* Collected data *
=== Section Start ===
-- pv_equiv track=rewrite | github.com/adamnroman/chess_ai | heuristics2.py | material
-- ===== SOURCE A (Python) =====
-- def material(board_state, weight):
--     white_points = 0
--     board_state = board_state.split()[0]
--     piece_values = {'p': 1, 'b': 3, 'n': 3, 'r': 5, 'q': 9, 'k': 0}
--     for piece in board_state:
--         if piece.islower():
--             white_points -= piece_values[piece]
--         elif piece.isupper():
--             white_points += piece_values[piece.lower()]
--     return white_points * weight
-- ===== SOURCE B (Python) =====
-- def material(board_state, weight):
--     board = board_state.split()[0]
--     counts = {}
--     for ch in board:
--         counts[ch] = counts.get(ch, 0) + 1
--     signed_values = {'p': -1, 'b': -3, 'n': -3, 'r': -5, 'q': -9, 'k': 0,
--                      'P': 1, 'B': 3, 'N': 3, 'R': 5, 'Q': 9, 'K': 0}
--     return sum(counts.get(c, 0) * v for c, v in signed_values.items()) * weight
-- ===== Notes on version B (the rewrite author's own statement) =====
-- stated objective: alternative
-- what changed: Replaces the streaming islower/isupper case analysis with a tally-then-combine pass: build a character frequency table of the placement field, then sum count*signed_value over a precomputed 12-entry signed-value table (kings 0, digits and '/' never looked up).
import Mathlib
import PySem

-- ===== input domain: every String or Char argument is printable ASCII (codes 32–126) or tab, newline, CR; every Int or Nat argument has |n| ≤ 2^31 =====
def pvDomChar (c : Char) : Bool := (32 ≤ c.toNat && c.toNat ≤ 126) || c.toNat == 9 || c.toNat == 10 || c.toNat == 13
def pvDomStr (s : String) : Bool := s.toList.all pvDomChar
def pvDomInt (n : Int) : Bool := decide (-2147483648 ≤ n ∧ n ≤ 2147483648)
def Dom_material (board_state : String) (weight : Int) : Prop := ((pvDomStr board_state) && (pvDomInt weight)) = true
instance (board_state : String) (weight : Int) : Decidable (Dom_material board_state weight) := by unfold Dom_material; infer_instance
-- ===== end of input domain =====

-- B replaces A's streaming islower/isupper case analysis by a frequency table of the
-- placement field combined with a fixed 12-entry signed-value table (objective: alternative).

-- ===== PORT A =====
def pieceValuesA : PySem.Dict Char Int :=
  PySem.Dict.ofList [('p', 1), ('b', 3), ('n', 3), ('r', 5), ('q', 9), ('k', 0)]

def material (board_state : String) (weight : Int) : Int :=
  -- board_state.split()[0]; Pre_ guarantees the list is nonempty (else Python raises IndexError)
  match PySem.List.pyGet? (PySem.Str.split₀ board_state) 0 with
  | none => 0
  | some bs =>
    -- 'piece_values[piece]' raises KeyError on a missing key; Pre_ excludes those inputs,
    -- so getD with default 0 agrees with Python on every admitted input.
    let white_points := bs.toList.foldl (fun acc piece =>
      if PySem.Chars.islower piece then acc - pieceValuesA.getD piece 0
      else if PySem.Chars.isupper piece then acc + pieceValuesA.getD (PySem.Chars.lowerChar piece) 0
      else acc) 0
    white_points * weight

-- ===== PORT B =====
def signedValuesB : List (Char × Int) :=
  [('p', -1), ('b', -3), ('n', -3), ('r', -5), ('q', -9), ('k', 0),
   ('P', 1), ('B', 3), ('N', 3), ('R', 5), ('Q', 9), ('K', 0)]

def material_alt (board_state : String) (weight : Int) : Int :=
  match PySem.List.pyGet? (PySem.Str.split₀ board_state) 0 with
  | none => 0
  | some board =>
    let counts := board.toList.foldl
      (fun d ch => d.insert ch (d.getD ch 0 + 1)) (PySem.Dict.empty : PySem.Dict Char Int)
    (signedValuesB.foldl (fun acc cv => acc + counts.getD cv.1 0 * cv.2) 0) * weight

-- ===== PRECONDITION & SPEC =====
def pieceLetters : List Char := ['p', 'b', 'n', 'r', 'q', 'k', 'P', 'B', 'N', 'R', 'Q', 'K']

-- Pre_ excludes exactly the inputs on which A raises: whitespace-only board_state
-- (split()[0] raises IndexError) and a placement field containing a cased letter
-- outside the 12 piece letters (KeyError).
def Pre_material (board_state : String) (weight : Int) : Prop :=
  PySem.Str.split₀ board_state ≠ [] ∧
  (((PySem.Str.split₀ board_state).headD "").toList.all
    (fun c => !PySem.Chars.isalpha c || decide (c ∈ pieceLetters))) = true

instance (board_state : String) (weight : Int) : Decidable (Pre_material board_state weight) := by
  unfold Pre_material; infer_instance

def pvWitness_material : String × Int :=
  ("rnbqkbnr/pppppppp/8/8/8/8/PPPPPPPP/RNBQKBNR w KQkq - 0 1", 3)

def Spec_material (board_state : String) (weight : Int) (out : Int) : Prop :=
  out = material_alt board_state weight
instance (board_state : String) (weight : Int) (out : Int) : Decidable (Spec_material board_state weight out) := by
  unfold Spec_material; infer_instance

-- ===== CLAIM (what is proved, stated in full; the proofs are below) =====
def Claim_equal_material : Prop := ∀ (board_state : String) (weight : Int),
  Dom_material board_state weight → Pre_material board_state weight →
  Spec_material board_state weight (material board_state weight)

-- ===== LEMMAS AND PROOFS =====

lemma ne_of_not_alpha (c k : Char) (hk : PySem.Chars.isalpha k = true)
    (hc : ¬ PySem.Chars.isalpha c = true) : c ≠ k := fun h => hc (h ▸ hk)

-- evaluations of A's dict lookups at the 12 admitted letters
lemma pv_p : pieceValuesA.getD 'p' 0 = 1 := by decide
lemma pv_b : pieceValuesA.getD 'b' 0 = 3 := by decide
lemma pv_n : pieceValuesA.getD 'n' 0 = 3 := by decide
lemma pv_r : pieceValuesA.getD 'r' 0 = 5 := by decide
lemma pv_q : pieceValuesA.getD 'q' 0 = 9 := by decide
lemma pv_k : pieceValuesA.getD 'k' 0 = 0 := by decide
lemma pvU_P : pieceValuesA.getD (PySem.Chars.lowerChar 'P') 0 = 1 := by decide
lemma pvU_B : pieceValuesA.getD (PySem.Chars.lowerChar 'B') 0 = 3 := by decide
lemma pvU_N : pieceValuesA.getD (PySem.Chars.lowerChar 'N') 0 = 3 := by decide
lemma pvU_R : pieceValuesA.getD (PySem.Chars.lowerChar 'R') 0 = 5 := by decide
lemma pvU_Q : pieceValuesA.getD (PySem.Chars.lowerChar 'Q') 0 = 9 := by decide
lemma pvU_K : pieceValuesA.getD (PySem.Chars.lowerChar 'K') 0 = 0 := by decide

-- B's frequency-table lookups are the character counts of the board field.
lemma countsB_getD (cs : List Char) (v : Char) :
    ((cs.foldl (fun d ch => d.insert ch (d.getD ch 0 + 1)) (PySem.Dict.empty : PySem.Dict Char Int)).getD v 0)
      = (cs.count v : Int) := by
  rw [PySem.Dict.getD_foldl_insert_add_one]
  simp

-- The loop invariant: A's streaming fold from any accumulator equals the accumulator plus
-- B's combine of per-letter counts.
lemma key_lemma (cs : List Char)
    (h : ∀ c ∈ cs, PySem.Chars.isalpha c = true → c ∈ pieceLetters) (acc : Int) :
    cs.foldl (fun acc piece =>
      if PySem.Chars.islower piece then acc - pieceValuesA.getD piece 0
      else if PySem.Chars.isupper piece then acc + pieceValuesA.getD (PySem.Chars.lowerChar piece) 0
      else acc) acc
    = acc + signedValuesB.foldl (fun a cv => a + (cs.count cv.1 : Int) * cv.2) 0 := by
  induction cs generalizing acc with
  | nil => simp [signedValuesB]
  | cons c cs ih =>
    have hc := h c (by simp)
    have htail : ∀ x ∈ cs, PySem.Chars.isalpha x = true → x ∈ pieceLetters :=
      fun x hx => h x (by simp [hx])
    rw [List.foldl_cons, ih htail]
    by_cases hα : PySem.Chars.isalpha c = true
    · have hmem := hc hα
      simp only [pieceLetters, List.mem_cons, List.not_mem_nil, or_false] at hmem
      rcases hmem with h|h|h|h|h|h|h|h|h|h|h|h <;> subst h <;>
        simp only [signedValuesB, List.foldl, List.count_cons, PySem.Chars.islower,
          PySem.Chars.isupper, pv_p, pv_b, pv_n, pv_r, pv_q, pv_k,
          pvU_P, pvU_B, pvU_N, pvU_R, pvU_Q, pvU_K] <;>
        simp <;> push_cast <;> ring
    · have h1 := ne_of_not_alpha c 'p' (by decide) hα
      have h2 := ne_of_not_alpha c 'b' (by decide) hα
      have h3 := ne_of_not_alpha c 'n' (by decide) hα
      have h4 := ne_of_not_alpha c 'r' (by decide) hα
      have h5 := ne_of_not_alpha c 'q' (by decide) hα
      have h6 := ne_of_not_alpha c 'k' (by decide) hα
      have h7 := ne_of_not_alpha c 'P' (by decide) hα
      have h8 := ne_of_not_alpha c 'B' (by decide) hα
      have h9 := ne_of_not_alpha c 'N' (by decide) hα
      have h10 := ne_of_not_alpha c 'R' (by decide) hα
      have h11 := ne_of_not_alpha c 'Q' (by decide) hα
      have h12 := ne_of_not_alpha c 'K' (by decide) hα
      have hlo : PySem.Chars.islower c = false := by
        simp [PySem.Chars.isalpha] at hα; exact hα.2
      have hup : PySem.Chars.isupper c = false := by
        simp [PySem.Chars.isalpha] at hα; exact hα.1
      simp [hlo, hup, signedValuesB, List.count_cons, h1, h2, h3, h4, h5, h6, h7, h8, h9,
        h10, h11, h12]

-- ===== VERDICT (by name: the statement is the Claim_ definition above) =====
theorem material_spec : Claim_equal_material := by
  intro board_state weight _ hpre
  obtain ⟨hne, hall⟩ := hpre
  unfold Spec_material material material_alt
  obtain ⟨bs, rest, hw⟩ : ∃ bs rest, PySem.Str.split₀ board_state = bs :: rest := by
    cases hsp : PySem.Str.split₀ board_state with
    | nil => exact absurd hsp hne
    | cons a l => exact ⟨a, l, rfl⟩
  have hget : PySem.List.pyGet? (PySem.Str.split₀ board_state) (0 : Int) = some bs := by
    rw [hw]; simp [PySem.List.pyGet?, PySem.List.pyIdx?]
  rw [hget] at *
  rw [hw, List.headD] at hall
  have hall' : ∀ c ∈ bs.toList, PySem.Chars.isalpha c = true → c ∈ pieceLetters := by
    intro c hc hα
    have := List.all_eq_true.mp hall c hc
    simpa [hα] using this
  have hcong : signedValuesB.foldl (fun acc cv =>
      acc + (bs.toList.foldl (fun d ch => d.insert ch (d.getD ch 0 + 1))
        (PySem.Dict.empty : PySem.Dict Char Int)).getD cv.1 0 * cv.2) 0
      = signedValuesB.foldl (fun a cv => a + (bs.toList.count cv.1 : Int) * cv.2) 0 := by
    apply PySem.List.foldl_congr_mem
    intro a cv _
    rw [countsB_getD]
  simp only []
  rw [key_lemma bs.toList hall' 0, hcong, zero_add]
=== Section End ===
* Exercise requirements *
Copy every line from the records above that contains the string "lowerChar".

* Reply to the task *
      else if PySem.Chars.isupper piece then acc + pieceValuesA.getD (PySem.Chars.lowerChar piece) 0
lemma pvU_P : pieceValuesA.getD (PySem.Chars.lowerChar 'P') 0 = 1 := by decide
lemma pvU_B : pieceValuesA.getD (PySem.Chars.lowerChar 'B') 0 = 3 := by decide
lemma pvU_N : pieceValuesA.getD (PySem.Chars.lowerChar 'N') 0 = 3 := by decide
lemma pvU_R : pieceValuesA.getD (PySem.Chars.lowerChar 'R') 0 = 5 := by decide
lemma pvU_Q : pieceValuesA.getD (PySem.Chars.lowerChar 'Q') 0 = 9 := by decide
lemma pvU_K : pieceValuesA.getD (PySem.Chars.lowerChar 'K') 0 = 0 := by decide
      else if PySem.Chars.isupper piece then acc + pieceValuesA.getD (PySem.Chars.lowerChar piece) 0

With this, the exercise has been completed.